Sunday, January 4, 2009

New England Corn Pudding

I woke up this morning feeling achy and exhausted. A typical Sarcoidosis symptom. I decided I wouldn't even try to go to church. Rob had already gone ahead of me to worship practice and I wasn't in the mood to get 5 kids ready. I slept in until 10 am and then decided I really wanted to make something nice for dinner. Unfortunately, my stomach wasn't finding any of the dishes I frequently make appetizing. I got online to search though my favorite blogs where I often imagine tasting the recipes they share.

I recently came upon this blog, Morning Ramble over my Christmas/New Year break and really find her inspiring and authentic. She doesn't even know I exist, but I follow her daily and am thankful she shares such yummy recipes and traditions with the blogosphere. **Patty knows I exist now because I asked her if I could use her recipe photo.**

As I was searching through her recipes I came across "New England Corn Pudding". It looks very yummy, but I wasn't so sure about the pudding part of it. Searching....searching.....New England Corn Pudding, again. This must taste pretty darn good if she's going to post about it a second time. The first time I saw it she had only posted the recipe...which, for some would be all they need, but I needed some ideas of what to serve it with. When I saw the recipe again I was pleased to see that she had posted her whole menu for the day. So, in true Semi-Organized Mom fashion, I only changed the dessert part. I'm serving Peach Crisp with Vanilla Bean or Butter Pecan ice cream. YUM!!

Two of my children and I went on a quick trip to the grocery store for "whole milk, ice cream and frozen corn" and ended up spending $69.00. That's okay...we really needed some groceries anyway. I love trying new recipes, so as soon as we got home, despite my sore joints, I went to work making this VERY SIMPLE recipe. I like Simple.

Before I share the recipe with you I have to give kuddos again to Patty from Morning Ramble for her inspiring blog and recipes. I also want to add that we have a family of 7 people, so I double everything.
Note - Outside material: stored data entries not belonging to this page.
-- pv_equiv track=rewrite | github.com/greenantix/GMAILspambot | gmail_lm_cleaner.py | _cluster_by_sender_domain
-- ===== SOURCE A (Python) =====
-- def _cluster_by_sender_domain(emails):
--     """Cluster emails by sender domain."""
--     domain_clusters = {}
--
--     for email in emails:
--         sender = email['sender']
--         # Extract domain from email address
--         if '@' in sender:
--             domain = sender.split('@')[-1].strip()
--         else:
--             domain = sender
--
--         if domain not in domain_clusters:
--             domain_clusters[domain] = []
--         domain_clusters[domain].append(email)
--
--     # Filter out clusters that are too small
--     return {domain: emails for domain, emails in domain_clusters.items() if len(emails) >= 3}
-- ===== SOURCE B (Python) =====
-- def _cluster_by_sender_domain(emails):
--     """Cluster emails by sender domain: dedup the domains in first-seen order,
--     then make one filtered scan over emails per distinct domain, keeping the
--     groups of size >= 3; no grouping dict is maintained during the scan."""
--     def _domain(e):
--         s = e['sender']
--         return s.split('@')[-1].strip() if '@' in s else s
--
--     keys = list(dict.fromkeys(_domain(e) for e in emails))
--     pairs = []
--     for k in keys:
--         group = [e for e in emails if _domain(e) == k]
--         if len(group) >= 3:
--             pairs.append((k, group))
--     return dict(pairs)
-- ===== Notes on version B (the rewrite author's own statement) =====
-- stated objective: alternative
-- what changed: A makes one pass maintaining a dict of growing per-domain lists and filters the finished dict by size; B maintains no grouping structure at all: it first dedups the domain keys in first-seen order, then for each distinct domain rescans the email list to materialize that one group, keeping it only if its length >= 3 (repeated-scan O(n*k) instead of A's single-pass O(n) hash grouping).
import Mathlib
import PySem

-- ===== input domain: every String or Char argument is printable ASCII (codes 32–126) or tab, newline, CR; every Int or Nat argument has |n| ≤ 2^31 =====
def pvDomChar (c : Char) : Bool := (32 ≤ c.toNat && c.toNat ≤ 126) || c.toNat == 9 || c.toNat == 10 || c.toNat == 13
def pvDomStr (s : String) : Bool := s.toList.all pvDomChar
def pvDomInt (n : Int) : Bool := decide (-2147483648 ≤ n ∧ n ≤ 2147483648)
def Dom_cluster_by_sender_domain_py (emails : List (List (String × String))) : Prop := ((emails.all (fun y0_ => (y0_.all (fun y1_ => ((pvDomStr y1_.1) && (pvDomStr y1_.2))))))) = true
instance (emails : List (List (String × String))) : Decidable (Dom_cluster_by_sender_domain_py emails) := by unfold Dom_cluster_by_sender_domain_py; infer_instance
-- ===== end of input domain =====

-- B keeps no grouping dict: it dedups the domain keys in first-seen order, then rescans the email
-- list once per distinct domain, keeping the groups of size >= 3; same return value wherever A returns.

-- ===== PORT A =====
-- email['sender']  (KeyError when the key is absent — excluded by Pre_; dict built from pairs: last value wins)
def pvSenderA (email : List (String × String)) : String :=
  (PySem.Dict.ofList email).getD "sender" ""

-- '@' in sender ? sender.split('@')[-1].strip() : sender   ([-1] never raises: a split result is nonempty)
def pvGetDomainA (sender : String) : String :=
  if PySem.Str.isIn "@" sender then
    PySem.Str.strip (PySem.List.pyGetD ((PySem.Str.split? sender "@").getD []) (-1) "")
  else sender

def cluster_by_sender_domain_py (emails : List (List (String × String))) : List (String × List (List (String × String))) :=
  let domain_clusters :=
    emails.foldl (fun d email =>
      let sender := pvSenderA email
      let domain := pvGetDomainA sender
      -- if domain not in domain_clusters: domain_clusters[domain] = []
      let d := if d.contains domain then d else d.insert domain ([] : List (List (String × String)))
      -- domain_clusters[domain].append(email)
      d.modify domain [] (fun v => v ++ [email]))
      PySem.Dict.empty
  -- {domain: emails for domain, emails in domain_clusters.items() if len(emails) >= 3}
  domain_clusters.items.filter (fun p => decide (3 ≤ p.2.length))

-- ===== PORT B =====
-- B's helper _domain(email)  (same KeyError on a missing 'sender' key — excluded by Pre_)
def pvGetDomainB (email : List (String × String)) : String :=
  let sender := (PySem.Dict.ofList email).getD "sender" ""
  if PySem.Str.isIn "@" sender then
    PySem.Str.strip (PySem.List.pyGetD ((PySem.Str.split? sender "@").getD []) (-1) "")
  else sender

def cluster_by_sender_domain_py_alt (emails : List (List (String × String))) : List (String × List (List (String × String))) :=
  -- keys = list(dict.fromkeys(_domain(e) for e in emails))
  let keys := PySem.List.dedup (emails.map (fun e => pvGetDomainB e))
  -- for k in keys: group = [e for e in emails if _domain(e) == k]; if len(group) >= 3: pairs.append((k, group))
  let pairs := keys.foldl (fun acc k =>
      let group := emails.filter (fun e => pvGetDomainB e == k)
      if 3 ≤ group.length then acc ++ [(k, group)] else acc) []
  -- return dict(pairs)
  (PySem.Dict.ofList pairs).items

-- ===== PRECONDITION & SPEC =====
-- Pre_ excludes exactly the inputs containing an email without a 'sender' key, on which Python A raises KeyError.
def Pre_cluster_by_sender_domain_py (emails : List (List (String × String))) : Prop :=
  ∀ email ∈ emails, "sender" ∈ email.map (·.1)
instance (emails : List (List (String × String))) : Decidable (Pre_cluster_by_sender_domain_py emails) := by unfold Pre_cluster_by_sender_domain_py; infer_instance

def pvWitness_cluster_by_sender_domain_py : (List (List (String × String))) :=
  [[("sender", "a@x.com")], [("sender", "b@x.com")], [("sender", "c@ x.com ")], [("sender", "noat")]]

def Spec_cluster_by_sender_domain_py (emails : List (List (String × String))) (out : List (String × List (List (String × String)))) : Prop := out = cluster_by_sender_domain_py_alt emails
instance (emails : List (List (String × String))) (out : List (String × List (List (String × String)))) : Decidable (Spec_cluster_by_sender_domain_py emails out) := by unfold Spec_cluster_by_sender_domain_py; infer_instance

-- ===== CLAIM (what is proved, stated in full; the proofs are below) =====
def Claim_equal_cluster_by_sender_domain_py : Prop := ∀ (emails : List (List (String × String))), Dom_cluster_by_sender_domain_py emails → Pre_cluster_by_sender_domain_py emails → Spec_cluster_by_sender_domain_py emails (cluster_by_sender_domain_py emails)

-- ===== LEMMAS AND PROOFS =====
-- Both sides are reduced to a canonical form: the distinct domain keys in first-seen order,
-- filtered by "the domain's group has ≥ 3 emails", each mapped to its group.

-- the (domain, email) pairs, the domain keys, the "large cluster" predicate, and the group of a key
def pvKeyed (emails : List (List (String × String))) : List (String × List (String × String)) :=
  emails.map (fun e => (pvGetDomainB e, e))

def pvKs (emails : List (List (String × String))) : List String := emails.map pvGetDomainB

def pvQ (emails : List (List (String × String))) (k : String) : Bool :=
  decide (3 ≤ (pvKs emails).count k)

def pvGrp (emails : List (List (String × String))) (k : String) : List (List (String × String)) :=
  ((pvKeyed emails).filter (fun p => p.1 == k)).map (·.2)

-- A's "if absent insert [] then append" is a plain modify-append
theorem pv_modify_insert_nil {κ ν : Type} [BEq κ] [LawfulBEq κ]
    (d : PySem.Dict κ (List ν)) (k : κ) (f : List ν → List ν) (h : d.contains k = false) :
    (d.insert k []).modify k [] f = d.modify k [] f := by
  simp [PySem.Dict.modify, PySem.Dict.getD_insert_self, PySem.Dict.insert_insert_self,
        PySem.Dict.getD_of_not_contains d [] h]

theorem pv_stepA_eq (d : PySem.Dict String (List (List (String × String)))) (k : String)
    (e : List (String × String)) :
    (if d.contains k then d else d.insert k []).modify k [] (fun v => v ++ [e])
      = d.modify k [] (fun v => v ++ [e]) := by
  by_cases h : d.contains k = true
  · simp [h]
  · simp only [Bool.not_eq_true] at h
    simp [h, pv_modify_insert_nil d k _ h]

-- items of a modify-append grouping fold: ordered distinct keys, each paired with its group
theorem pv_group_items (l : List (String × List (String × String))) :
    (l.foldl (fun d p => d.modify p.1 [] (fun v => v ++ [p.2])) PySem.Dict.empty).items
      = (PySem.Set.ofList (l.map (·.1))).map
          (fun k => (k, (l.filter (fun p => p.1 == k)).map (·.2))) := by
  have hnd : (l.foldl (fun d p => d.modify p.1 [] (fun v => v ++ [p.2])) PySem.Dict.empty).keys.Nodup := by
    refine PySem.Dict.nodup_keys_foldl_modify_key l (fun p => p.1) [] (fun _ p => fun v => v ++ [p.2]) _ ?_
    simp [PySem.Dict.keys_empty]
  rw [PySem.Dict.items_eq_map_keys _ hnd []]
  rw [PySem.Dict.keys_foldl_modify_key l (fun p => p.1) [] (fun _ p => fun v => v ++ [p.2])]
  rw [PySem.Dict.keys_empty, PySem.Set.update_nil_left]
  refine List.map_congr_left (fun k _ => ?_)
  rw [PySem.Dict.getD_foldl_modify_append l PySem.Dict.empty k, PySem.Dict.getD_empty]
  simp

theorem pv_grp_len (emails : List (List (String × String))) (k : String) :
    (pvGrp emails k).length = (pvKs emails).count k := by
  unfold pvGrp pvKs pvKeyed
  rw [List.length_map, ← List.countP_eq_length_filter, List.count_eq_countP,
      List.countP_map, List.countP_map]
  rfl

-- the group of a key is the filtered email list (B's per-key scan)
theorem pv_grp_eq (emails : List (List (String × String))) (k : String) :
    pvGrp emails k = emails.filter (fun e => pvGetDomainB e == k) := by
  unfold pvGrp pvKeyed
  rw [List.filter_map, List.map_map]
  simp only [Function.comp_def]
  rw [List.map_id']

-- A reduces to the canonical form
theorem pv_A_eq (emails : List (List (String × String))) :
    cluster_by_sender_domain_py emails
      = ((PySem.Set.ofList (pvKs emails)).filter (pvQ emails)).map (fun k => (k, pvGrp emails k)) := by
  have key : cluster_by_sender_domain_py emails
      = (List.foldl (fun d e => d.modify (pvGetDomainB e) [] (fun v => v ++ [e]))
          PySem.Dict.empty emails).items.filter (fun p => decide (3 ≤ p.2.length)) := by
    show (List.foldl (fun d e =>
        (if d.contains (pvGetDomainB e) then d else d.insert (pvGetDomainB e) []).modify (pvGetDomainB e) []
          (fun v => v ++ [e])) PySem.Dict.empty emails).items.filter (fun p => decide (3 ≤ p.2.length)) = _
    rw [show (fun (d : PySem.Dict String (List (List (String × String)))) (e : List (String × String)) =>
        (if d.contains (pvGetDomainB e) then d else d.insert (pvGetDomainB e) []).modify (pvGetDomainB e) []
          (fun v => v ++ [e]))
      = (fun d e => d.modify (pvGetDomainB e) [] (fun v => v ++ [e]))
      from funext fun d => funext fun e => pv_stepA_eq d _ e]
  rw [key,
    show List.foldl (fun d e => d.modify (pvGetDomainB e) [] (fun v => v ++ [e])) PySem.Dict.empty emails
      = List.foldl (fun d p => d.modify p.1 [] (fun v => v ++ [p.2])) PySem.Dict.empty (pvKeyed emails)
    by unfold pvKeyed
       exact (List.foldl_map (f := fun e => (pvGetDomainB e, e))
         (g := fun d p => d.modify p.1 [] (fun v => v ++ [p.2]))
         (l := emails) (init := PySem.Dict.empty)).symm,
    pv_group_items, List.filter_map,
    show (pvKeyed emails).map (·.1) = pvKs emails by unfold pvKeyed pvKs; simp]
  congr 1
  refine List.filter_congr (fun k _ => ?_)
  have h := pv_grp_len emails k
  unfold pvGrp at h
  simp only [Function.comp, pvQ, h]

-- B reduces to the same canonical form
theorem pv_B_eq (emails : List (List (String × String))) :
    cluster_by_sender_domain_py_alt emails
      = ((PySem.Set.ofList (pvKs emails)).filter (pvQ emails)).map (fun k => (k, pvGrp emails k)) := by
  show (PySem.Dict.ofList
      ((PySem.List.dedup (emails.map (fun e => pvGetDomainB e))).foldl (fun acc k =>
        if 3 ≤ (emails.filter (fun e => pvGetDomainB e == k)).length
        then acc ++ [(k, emails.filter (fun e => pvGetDomainB e == k))] else acc) [])).items = _
  have hks : emails.map (fun e => pvGetDomainB e) = pvKs emails := rfl
  -- the loop is a filter-and-map over the deduped keys
  have hpairs : (PySem.List.dedup (emails.map (fun e => pvGetDomainB e))).foldl (fun acc k =>
        if 3 ≤ (emails.filter (fun e => pvGetDomainB e == k)).length
        then acc ++ [(k, emails.filter (fun e => pvGetDomainB e == k))] else acc) []
      = ((PySem.Set.ofList (pvKs emails)).filter (pvQ emails)).map (fun k => (k, pvGrp emails k)) := by
    rw [show (fun (acc : List (String × List (List (String × String)))) (k : String) =>
          if 3 ≤ (emails.filter (fun e => pvGetDomainB e == k)).length
          then acc ++ [(k, emails.filter (fun e => pvGetDomainB e == k))] else acc)
        = (fun acc k => if pvQ emails k
          then acc ++ [(k, emails.filter (fun e => pvGetDomainB e == k))] else acc) from by
      funext acc k
      have h : (emails.filter (fun e => pvGetDomainB e == k)).length = (pvKs emails).count k := by
        rw [← pv_grp_eq, pv_grp_len]
      by_cases hq : 3 ≤ (pvKs emails).count k
      · rw [if_pos (by omega), if_pos (by simp [pvQ, hq])]
      · rw [if_neg (by omega), if_neg (by simp [pvQ, hq])]]
    rw [PySem.List.foldl_append_if (pvQ emails)
        (fun k => (k, emails.filter (fun e => pvGetDomainB e == k)))]
    rw [hks, PySem.List.dedup_eq_ofList, List.nil_append]
    exact List.map_congr_left fun k _ => by rw [pv_grp_eq]
  rw [hpairs]
  -- dict(pairs) over distinct keys: items = pairs
  have hnd : ((PySem.Set.ofList (pvKs emails)).filter (pvQ emails)).Nodup :=
    (PySem.Set.nodup_ofList (pvKs emails)).filter _
  rw [show PySem.Dict.ofList (((PySem.Set.ofList (pvKs emails)).filter (pvQ emails)).map
        (fun k => (k, pvGrp emails k)))
      = (((PySem.Set.ofList (pvKs emails)).filter (pvQ emails)).map
          (fun k => (k, pvGrp emails k))).foldl
          (fun d p => d.insert p.1 p.2) PySem.Dict.empty from rfl,
    List.foldl_map,
    PySem.Dict.items_foldl_insert_fresh _ (fun k => k) (fun k => pvGrp emails k) _
      (fun a _ => PySem.Dict.contains_empty a)
      (by simpa using hnd)]
  rfl

-- ===== VERDICT (by name: the statement is the Claim_ definition above) =====
theorem cluster_by_sender_domain_py_spec : Claim_equal_cluster_by_sender_domain_py := by
  intro emails _hdom _hpre
  unfold Spec_cluster_by_sender_domain_py
  rw [pv_A_eq, pv_B_eq]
Patty says to put the mixture in a 2 qt. baking dish, but I knew it wouldn't feed our family. I doubled the recipe completely and then poured it in the lid portion of my large rectangle baker from Pampered Chef.



It did burn around the edges of the pan as the contents cooked and settled deeper into the dish and I was worried it would be burnt all over, but when I scooped it out the sides and bottom were golden brown. PERFECT! The top came out a bit burnt in areas, but I think my oven cooks hotter and I probably should have cooked it at 400 for a little longer. The kids really enjoyed it and for it being a first time recipe...I'm very pleased. Below is the actual recipe from Patty's blog. I hope you enjoy it as much as we did.



This photo came from Patty at Morning Ramble. I asked her if I could use it because her photo looks so much more yummier than mine. Thanks Patty!!

NEW ENGLAND CORN PUDDING
From The Governers Inn Ludlow VT


*doubled amounts in ()*
2 cups whole kernal corn (4-5 cups)
8 tbsp flour (1 c)
8 tbsp sugar (1 c)
4 whole eggs (8 whole eggs)
1 tsp salt (2 tsp)
1 qt whole milk (8 cups whole milk)
4 tbsp sweet, unsalted butter, melted (1/2 c butter....I think I used a little more..oops)

Stir the flour, salt, sugar, and the melted butter into the corn. Beat the eggs slightly and combine with the milk. Combine the milk and corn mixtures adn pour into a 2 qt baking dish that has been sprayed with PAM. Bake in a 450 degree oven for 45 minutes, until nicely browned.*IMPORTANT* stir with a long pronged fork, breaking the surface as little as possible 3 times during the baking.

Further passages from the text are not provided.